I think it’s fair to say the majority of people who objected were not primarily concerned about cultural stereotyping of the Irish, nor reference to consumption of multiple Guinnesses
by Lyle Dunne
Disclosure: I spent much of St Patrick’s Day, and the next evening, drinking Guinness and Irish whiskey with Irish people, Australians born in Ireland, Australians of Irish descent, and honorary Irishmen. At the local Irish club, many were wearing hats of varying silliness that came with the Guinness; elsewhere, surrounded by jigs, reels, Irish dancers, potatoes, adverts for Gaelic football, Christy Moore, colcannon, The Pogues, black and white pudding, and discussions about Yeats, no-one seemed especially concerned about cultural stereotypes.
Yet I do sort of see the point about stage-Irishness. I can see how a sensitive Irishman might not care for the version of Irishness on display on St Patrick’s Day in a Sydney Irish pub – much less one in Dublin – let alone in Boston. (I don’t think that’s what was intended by “may the road rise to meet you”.) I have possibly offended a fellow-traveller by saying that when I said I enjoyed Irish music, a singalong version of Danny Boy or Galway Bay in a Temple Bar bar was not what I meant.
(It’s not always straightforward, though. I do remember a tour of the Guinness Brewery, with “free” pint, which degenerated into a discussion about Mme Blavatsky and the influence of spirituality on the poetry of WB Yeats. At the risk of being accused of racism in turn, I don’t think Irish culture has the same cleavage planes as ours.)

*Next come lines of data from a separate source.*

-- pv_equiv track=rewrite | github.com/J4MIE1P/GamesCrafters | 3x3x2TTTOneLine/fileTTTsolver.py | hashTTT
-- ===== SOURCE A (Python) =====
-- def hashTTT(position):
--     index = 0
--     s = position[2:11] + position[12:21]
--     for i in range(len(s)):
--         if s[i] == "-":
--             index += (3**i) * 0
--         elif s[i] == "X":
--             index += (3**i) * 1
--         elif s[i] == "O":
--             index += (3**i) * 2
--     return index
-- ===== SOURCE B (Python) =====
-- def hashTTT(position):
--     s = position[2:11] + position[12:21]
--     digit = {"X": 1, "O": 2}
--     index = 0
--     for c in reversed(s):
--         index = index * 3 + digit.get(c, 0)
--     return index
-- ===== Notes on version B (the rewrite author's own statement) =====
-- stated objective: alternative
-- what changed: Replaces the forward sum of independent 3**i terms (recomputing the power each iteration) with Horner's method: a single multiply-accumulate pass over the reversed slice using a default-0 digit map.
import Mathlib
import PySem

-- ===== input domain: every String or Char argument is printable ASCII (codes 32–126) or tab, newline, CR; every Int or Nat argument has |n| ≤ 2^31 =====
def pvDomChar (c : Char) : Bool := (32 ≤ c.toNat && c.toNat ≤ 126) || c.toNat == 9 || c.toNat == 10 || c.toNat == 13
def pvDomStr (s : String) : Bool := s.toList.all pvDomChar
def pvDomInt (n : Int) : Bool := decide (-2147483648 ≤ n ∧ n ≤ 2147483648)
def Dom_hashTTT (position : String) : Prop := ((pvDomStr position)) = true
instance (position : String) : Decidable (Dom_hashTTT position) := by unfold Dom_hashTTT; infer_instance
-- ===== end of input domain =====

-- ===== PORT A =====
-- A sums (3**i) * digit over the slice, recomputing the power each step.
def hashTTT (position : String) : Int :=
  let s : List Char :=
    PySem.List.slice position.toList (some 2) (some 11) ++
    PySem.List.slice position.toList (some 12) (some 21)
  (PySem.List.pyRange 0 (s.length : Int) 1).foldl
    (fun index i =>
      let c := PySem.List.pyGetD s i ' '
      if c = '-' then index + 3 ^ i.toNat * 0
      else if c = 'X' then index + 3 ^ i.toNat * 1
      else if c = 'O' then index + 3 ^ i.toNat * 2
      else index) 0

-- ===== PORT B =====
-- B: Horner's method — one multiply-accumulate pass over the reversed slice, digits from a default-0 map.
def hashTTT_alt (position : String) : Int :=
  let s : List Char :=
    PySem.List.slice position.toList (some 2) (some 11) ++
    PySem.List.slice position.toList (some 12) (some 21)
  let digit : PySem.Dict Char Int := PySem.Dict.ofList [('X', 1), ('O', 2)]
  s.reverse.foldl (fun index c => index * 3 + digit.getD c 0) 0

-- ===== PRECONDITION & SPEC =====
def Spec_hashTTT (position : String) (out : Int) : Prop := out = hashTTT_alt position
instance (position : String) (out : Int) : Decidable (Spec_hashTTT position out) := by unfold Spec_hashTTT; infer_instance

-- ===== CLAIM (what is proved, stated in full; the proofs are below) =====
def Claim_equal_hashTTT : Prop := ∀ (position : String), Dom_hashTTT position → Spec_hashTTT position (hashTTT position)

-- ===== LEMMAS AND PROOFS =====

-- digit value of one character, as both programs assign it
def dig (c : Char) : Int := if c = 'X' then 1 else if c = 'O' then 2 else 0

-- base-3 value of a digit string, least-significant first
def H : List Char → Int
  | [] => 0
  | c :: t => dig c + 3 * H t

theorem getD_digit (c : Char) :
    (PySem.Dict.ofList [('X', (1:Int)), ('O', 2)]).getD c 0 = dig c := by
  have hd : PySem.Dict.ofList [('X', (1:Int)), ('O', 2)] = PySem.Dict.mk [('X', 1), ('O', 2)] := by
    decide
  rw [hd]
  by_cases h1 : c = 'X'
  · subst h1; decide
  by_cases h2 : c = 'O'
  · subst h2; decide
  have b1 : ('X' == c) = false := beq_eq_false_iff_ne.mpr fun h => h1 h.symm
  have b2 : ('O' == c) = false := beq_eq_false_iff_ne.mpr fun h => h2 h.symm
  simp [PySem.Dict.getD, PySem.Dict.get?, List.find?, b1, b2, dig, h1, h2]

theorem horner_rev (l : List Char) : ∀ (a : Int),
    l.reverse.foldl (fun index c =>
      index * 3 + (PySem.Dict.ofList [('X', (1:Int)), ('O', 2)]).getD c 0) a
      = a * 3 ^ l.length + H l := by
  induction l with
  | nil => intro a; simp [H]
  | cons c t ih =>
      intro a
      rw [List.reverse_cons, List.foldl_append, ih]
      simp only [List.foldl_cons, List.foldl_nil, getD_digit, H, List.length_cons]
      ring

theorem bodyEq (index : Int) (n : Nat) (c : Char) :
    (if c = '-' then index + 3 ^ n * 0
     else if c = 'X' then index + 3 ^ n * 1
     else if c = 'O' then index + 3 ^ n * 2
     else index) = index + 3 ^ n * dig c := by
  unfold dig
  split_ifs <;> simp_all

theorem sumA (s : List Char) : ∀ (t : List Char) (j : Nat), s.drop j = t → ∀ (a : Int),
    (PySem.List.pyRange (j : Int) (s.length : Int) 1).foldl
      (fun index i =>
        let c := PySem.List.pyGetD s i ' '
        if c = '-' then index + 3 ^ i.toNat * 0
        else if c = 'X' then index + 3 ^ i.toNat * 1
        else if c = 'O' then index + 3 ^ i.toNat * 2
        else index) a
      = a + 3 ^ j * H t := by
  intro t
  induction t with
  | nil =>
      intro j hd a
      have hj : s.length ≤ j := by
        by_contra h
        have := List.drop_eq_nil_iff.mp hd
        omega
      rw [PySem.List.pyRange_one_eq_nil (by exact_mod_cast hj)]
      simp [H]
  | cons c t' ih =>
      intro j hd a
      have hj : j < s.length := by
        by_contra h
        rw [List.drop_eq_nil_of_le (by omega)] at hd
        exact List.cons_ne_nil c t' hd.symm
      have hc : s[j]? = some c := by
        have h0 : (s.drop j)[0]? = some c := by rw [hd]; rfl
        rw [List.getElem?_drop] at h0
        simpa using h0
      have hget : PySem.List.pyGetD s (j : Int) ' ' = c := by
        rw [PySem.List.pyGetD_natCast, List.getD_eq_getElem?_getD, hc]
        rfl
      have hd' : s.drop (j + 1) = t' := by
        rw [← List.drop_drop, hd]; rfl
      have step : ((j : Int) + 1) = ((j + 1 : Nat) : Int) := by push_cast; ring
      rw [PySem.List.pyRange_one_cons (by exact_mod_cast hj), List.foldl_cons, step,
        ih (j + 1) hd']
      simp only [hget, Int.toNat_natCast]
      rw [bodyEq]
      simp only [H, pow_succ]
      ring

-- ===== VERDICT =====
theorem hashTTT_spec : Claim_equal_hashTTT := by
  intro position _
  unfold Spec_hashTTT hashTTT hashTTT_alt
  set s : List Char :=
    PySem.List.slice position.toList (some 2) (some 11) ++
    PySem.List.slice position.toList (some 12) (some 21) with hs
  have hA := sumA s s 0 rfl 0
  have hB := horner_rev s 0
  simp only [Nat.cast_zero] at hA
  simp only [PySem.Dict.ofList] at hB ⊢
  rw [hA, hB]
  ring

Having read and watched Tony Abbott’s St Patrick’s Day message a number of times, I suppose I could say he phoned it in. But then, few Prime Ministers are natural comic geniuses.
If it was indeed designed as a message to the Irish business community, then perhaps it missed the mark: some of the intended recipients may have been offended by the lack of anything to do with business apart from a reference to making money – by the Scots!
And perhaps the worst thing was that it was essentially a re-run of last year’s message. Surely if the PM had time to record it again, someone had time to update it? But maybe the problem was the PM in written-spoken-authorised mode. Or maybe they forgot until the last minute.
Nevertheless it’s hard to see it deserved the tremendous bollocking it got.
Perhaps the Taoiseach, having been presented with the video and an armful of outraged tweets, may have over-reacted. Apparently he’s trying to develop an all-Ireland strategy for dealing with the problem of alcohol abuse, so the Guinness-or-three cliché may have rankled. And there is the “stage Irish” issue – indeed, we may have got to the point where no generalisation about any nationality is acceptable in public. (“Tall chaps, those Dutchmen.” “Racist!”)
But I think it’s fair to say the majority of people who objected were not primarily concerned about cultural stereotyping of the Irish, nor reference to consumption of multiple Guinnesses.
Clearly there was a well-orchestrated Twitter campaign, but the interesting question is why?
It’s only a partial answer to say it was Tony Abbott – not everything he says is attacked with the same vigour.
I think it was the vision of Australia, which was almost calculated to send the broad left into a frenzy.
A vision of Australian society in which the determinative influences were presented as all originating from the British isles, and included English law (gasp!), Scottish economics (Adam Smith! Hiss!), and, perhaps worst of all, Irish spiritual values!
What’s more, it was clear that Abbott clearly approved of this mix.
Now a rational analysis might say this was a throwaway line, it’s clear that Abbott in fact has a high opinion of the importance of the contribution to Australian society of Aborigines and postwar migrant groups – but that’s not the problem. The problem is not that he failed to mention Indigenous culture or multiculturalism.
The problem is that he mentioned, in a positive way, influences on Australian society that the left think should be ignored, denied or cursed.
Perhaps if he’d said the Irish in Australia were mainly a bunch of radical subversives, victims like the Aborigines of colonial racism, capitalist greed and hypocritical religion enlisted in their service, he might’ve got away with it.
I don’t know quite how the Irish Chamber of Commerce would’ve reacted though.